Run the following command to start a new container:
docker run -d --name unitycatalog -p 8080:8080 unitycatalog
Check the logs to verify the container is running:
docker logs unitycatalog
You should see the Unity Catalog logo and other startup messages.
###################################################################
# _ _ _ _ _____ _ _ #
# | | | | (_) | / ____| | | | | #
# | | | |_ __ _| |_ _ _ | | __ _| |_ __ _| | ___ __ _ #
# | | | | '_ \| | __| | | | | | / _` | __/ _` | |/ _ \ / _` | #
# | |__| | | | | | |_| |_| | | |___| (_| | || (_| | | (_) | (_| | #
# \____/|_| |_|_|\__|\__, | \_____\__,_|\__\__,_|_|\___/ \__, | #
# __/ | __/ | #
# |___/ v0.1.0-SNAPSHOT |___/ #
###################################################################
Create a new catalog and list all catalogs:
docker exec -it unitycatalog uc catalog create --name my_local_catalog
docker exec -it unitycatalog uc catalog list
Create a new schema within the catalog and list all schemas:
docker exec -it unitycatalog uc schema create --catalog my_local_catalog --name my_schema
docker exec -it unitycatalog uc schema list --catalog my_local_catalog
Ensure you have the following Python packages installed:
deltalake
duckdb
mimesis
import duckdb
from deltalake import write_deltalake, DeltaTable
import os
from mimesis import Person
from mimesis.locales import Locale
# Generate 1000 records
person = Person(Locale.EN)
records = []
for index in range(1, 1001):
record = {
"Index": index,
"User_Id": person.identifier(),
"First_Name": person.first_name(),
"Last_Name": person.last_name(),
"Sex": person.gender(),
"Email": person.email(),
"Phone": person.telephone(),
"Date_of_birth": person.birthdate().isoformat(),
"Job_Title": person.occupation()
}
records.append(record)
# Create DuckDB table and insert records
con = duckdb.connect()
con.execute("""
CREATE TABLE users (
"Index" INTEGER,
"User_Id" VARCHAR,
"First_Name" VARCHAR,
"Last_Name" VARCHAR,
"Sex" VARCHAR,
"Email" VARCHAR,
"Phone" VARCHAR,
"Date_of_birth" DATE,
"Job_Title" VARCHAR
)
""")
insert_query = "INSERT INTO users VALUES (?, ?, ?, ?, ?, ?, ?, ?, ?)"

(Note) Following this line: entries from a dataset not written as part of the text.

-- pv_equiv track=rewrite | github.com/bgoldstone/CSI-326-Artificial-Intelligence | HW/HW6/filter.py | calculate_word_count
-- ===== SOURCE A (Python) =====
-- from typing import Dict, Tuple
--
-- def calculate_word_count(knowledge: Dict[str, int]) -> Tuple[int, int]:
--     spam = knowledge['spam']
--     ham = knowledge['ham']
--     number_of_spam_words = sum(
--         [value for key, value in spam.items() if key != 'total_files'])
--     number_of_ham_words = sum(
--         [value for key, value in ham.items() if key != 'total_files'])
--     return (number_of_spam_words, number_of_ham_words)
-- ===== SOURCE B (Python) =====
-- def calculate_word_count(knowledge):
--     def tally(items):
--         if not items:
--             return 0
--         key, value = items[0]
--         rest = tally(items[1:])
--         return rest if key == 'total_files' else value + rest
--     return tuple(tally(list(knowledge[label].items())) for label in ('spam', 'ham'))
-- ===== Notes on version B (the rewrite author's own statement) =====
-- stated objective: alternative
-- what changed: Replaces the two filter-comprehension-plus-sum passes with one generic recursive helper that folds the item list back-to-front, skipping 'total_files' at each step, applied to both labels via a single code path.
import Mathlib
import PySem

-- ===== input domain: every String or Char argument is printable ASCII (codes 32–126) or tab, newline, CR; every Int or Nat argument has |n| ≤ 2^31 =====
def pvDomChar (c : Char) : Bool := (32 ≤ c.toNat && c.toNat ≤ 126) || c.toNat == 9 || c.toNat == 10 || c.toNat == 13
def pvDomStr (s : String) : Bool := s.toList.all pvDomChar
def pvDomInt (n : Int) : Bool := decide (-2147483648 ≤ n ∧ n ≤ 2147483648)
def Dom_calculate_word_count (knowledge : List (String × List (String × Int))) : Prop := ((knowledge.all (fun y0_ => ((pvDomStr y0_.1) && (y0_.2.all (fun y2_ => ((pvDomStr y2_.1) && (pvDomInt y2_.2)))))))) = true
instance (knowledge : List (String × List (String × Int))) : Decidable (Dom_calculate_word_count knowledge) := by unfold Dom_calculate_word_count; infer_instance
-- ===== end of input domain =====

-- B replaces A's two filter-comprehension sums by one recursive helper that folds each item list back-to-front, skipping 'total_files'; alternative decomposition, same cost.


-- ===== PORT A =====
-- knowledge['spam'] / knowledge['ham'] raise KeyError when absent; Pre_ guarantees presence, so the [] default of getD is never used there.
def calculate_word_count (knowledge : List (String × List (String × Int))) : Int × Int :=
  let kd := PySem.Dict.ofList knowledge
  let spam := PySem.Dict.ofList (kd.getD "spam" [])
  let ham := PySem.Dict.ofList (kd.getD "ham" [])
  let number_of_spam_words :=
    ((spam.items.filter (fun kv => kv.1 != "total_files")).map (fun kv => kv.2)).sum
  let number_of_ham_words :=
    ((ham.items.filter (fun kv => kv.1 != "total_files")).map (fun kv => kv.2)).sum
  (number_of_spam_words, number_of_ham_words)

-- ===== PORT B =====
-- B's recursive helper 'tally': head item, recurse on the tail, skip 'total_files'.
def pvTally : List (String × Int) → Int
  | [] => 0
  | (key, value) :: t =>
      let rest := pvTally t
      if key = "total_files" then rest else value + rest

def calculate_word_count_alt (knowledge : List (String × List (String × Int))) : Int × Int :=
  let kd := PySem.Dict.ofList knowledge
  (pvTally (PySem.Dict.ofList (kd.getD "spam" [])).items,
   pvTally (PySem.Dict.ofList (kd.getD "ham" [])).items)

-- ===== PRECONDITION & SPEC =====
-- A (and B) raise KeyError unless both 'spam' and 'ham' are keys of knowledge; Pre_ excludes exactly those inputs.
def Pre_calculate_word_count (knowledge : List (String × List (String × Int))) : Prop :=
  (PySem.Dict.ofList knowledge).contains "spam" = true ∧
  (PySem.Dict.ofList knowledge).contains "ham" = true
instance (knowledge : List (String × List (String × Int))) : Decidable (Pre_calculate_word_count knowledge) := by unfold Pre_calculate_word_count; infer_instance
def pvWitness_calculate_word_count : (List (String × List (String × Int))) :=
  [("spam", [("a", 3), ("total_files", 2)]), ("ham", [("b", 5)])]
def Spec_calculate_word_count (knowledge : List (String × List (String × Int))) (out : Int × Int) : Prop := out = calculate_word_count_alt knowledge
instance (knowledge : List (String × List (String × Int))) (out : Int × Int) : Decidable (Spec_calculate_word_count knowledge out) := by unfold Spec_calculate_word_count; infer_instance

-- ===== CLAIM (what is proved, stated in full; the proofs are below) =====
def Claim_equal_calculate_word_count : Prop := ∀ (knowledge : List (String × List (String × Int))), Dom_calculate_word_count knowledge → Pre_calculate_word_count knowledge → Spec_calculate_word_count knowledge (calculate_word_count knowledge)

-- ===== LEMMAS AND PROOFS =====

-- B's recursive tally computes exactly A's filtered value sum, on any item list.
lemma tally_eq_filter_sum (l : List (String × Int)) :
    ((l.filter (fun kv => kv.1 != "total_files")).map (fun kv => kv.2)).sum = pvTally l := by
  induction l with
  | nil => simp [pvTally]
  | cons p t ih =>
    obtain ⟨k, v⟩ := p
    by_cases hk : k = "total_files" <;> simp [pvTally, hk, ih]

-- ===== VERDICT (by name: the statement is the Claim_ definition above) =====
theorem calculate_word_count_spec : Claim_equal_calculate_word_count := by
  intro knowledge _ _
  show _ = _
  simp only [calculate_word_count, calculate_word_count_alt]
  rw [tally_eq_filter_sum, tally_eq_filter_sum]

con.executemany(insert_query, [(record["Index"], record["User_Id"], record["First_Name"], record["Last_Name"], record["Sex"], record["Email"], record["Phone"], record["Date_of_birth"], record["Job_Title"]) for record in records])
# Convert DuckDB table to DataFrame and write to Delta table
duck_df = con.execute("SELECT * FROM users").fetchdf()
delta_table_path = ".../test_delta_table/" # modify this to your desired directory
write_deltalake(delta_table_path, duck_df, mode='append')
# Verify Delta table directory contents and check metadata
print(os.listdir(delta_table_path))
result = con.execute(f"SELECT * FROM delta_scan('{delta_table_path}')").fetchdf()
print(result)
delta_table = DeltaTable(delta_table_path)
print(delta_table.history())
Now that the Delta table is created, register it with Unity Catalog:
docker exec -it unitycatalog uc table create --full_name my_local_catalog.my_schema.sample_delta_table --columns "Index INT, User_Id STRING, First_Name STRING, Last_Name STRING, Sex STRING, Email STRING, Phone STRING, Date_of_birth DATE, Job_Title STRING" --format DELTA --storage_location file:///C:/.../.../.../test_delta_table
Note: Update storage location to the path of your Delta Table
Read the table to verify its contents:
docker exec -it unitycatalog uc table read --full_name my_local_catalog.my_schema.sample_delta_table
You have now successfully set up Unity Catalog to run on Docker, created a catalog, schema, generated sample Delta Table, registered the sample Delta table, and read it the Delta Table back using Unity Catalog native capabilities.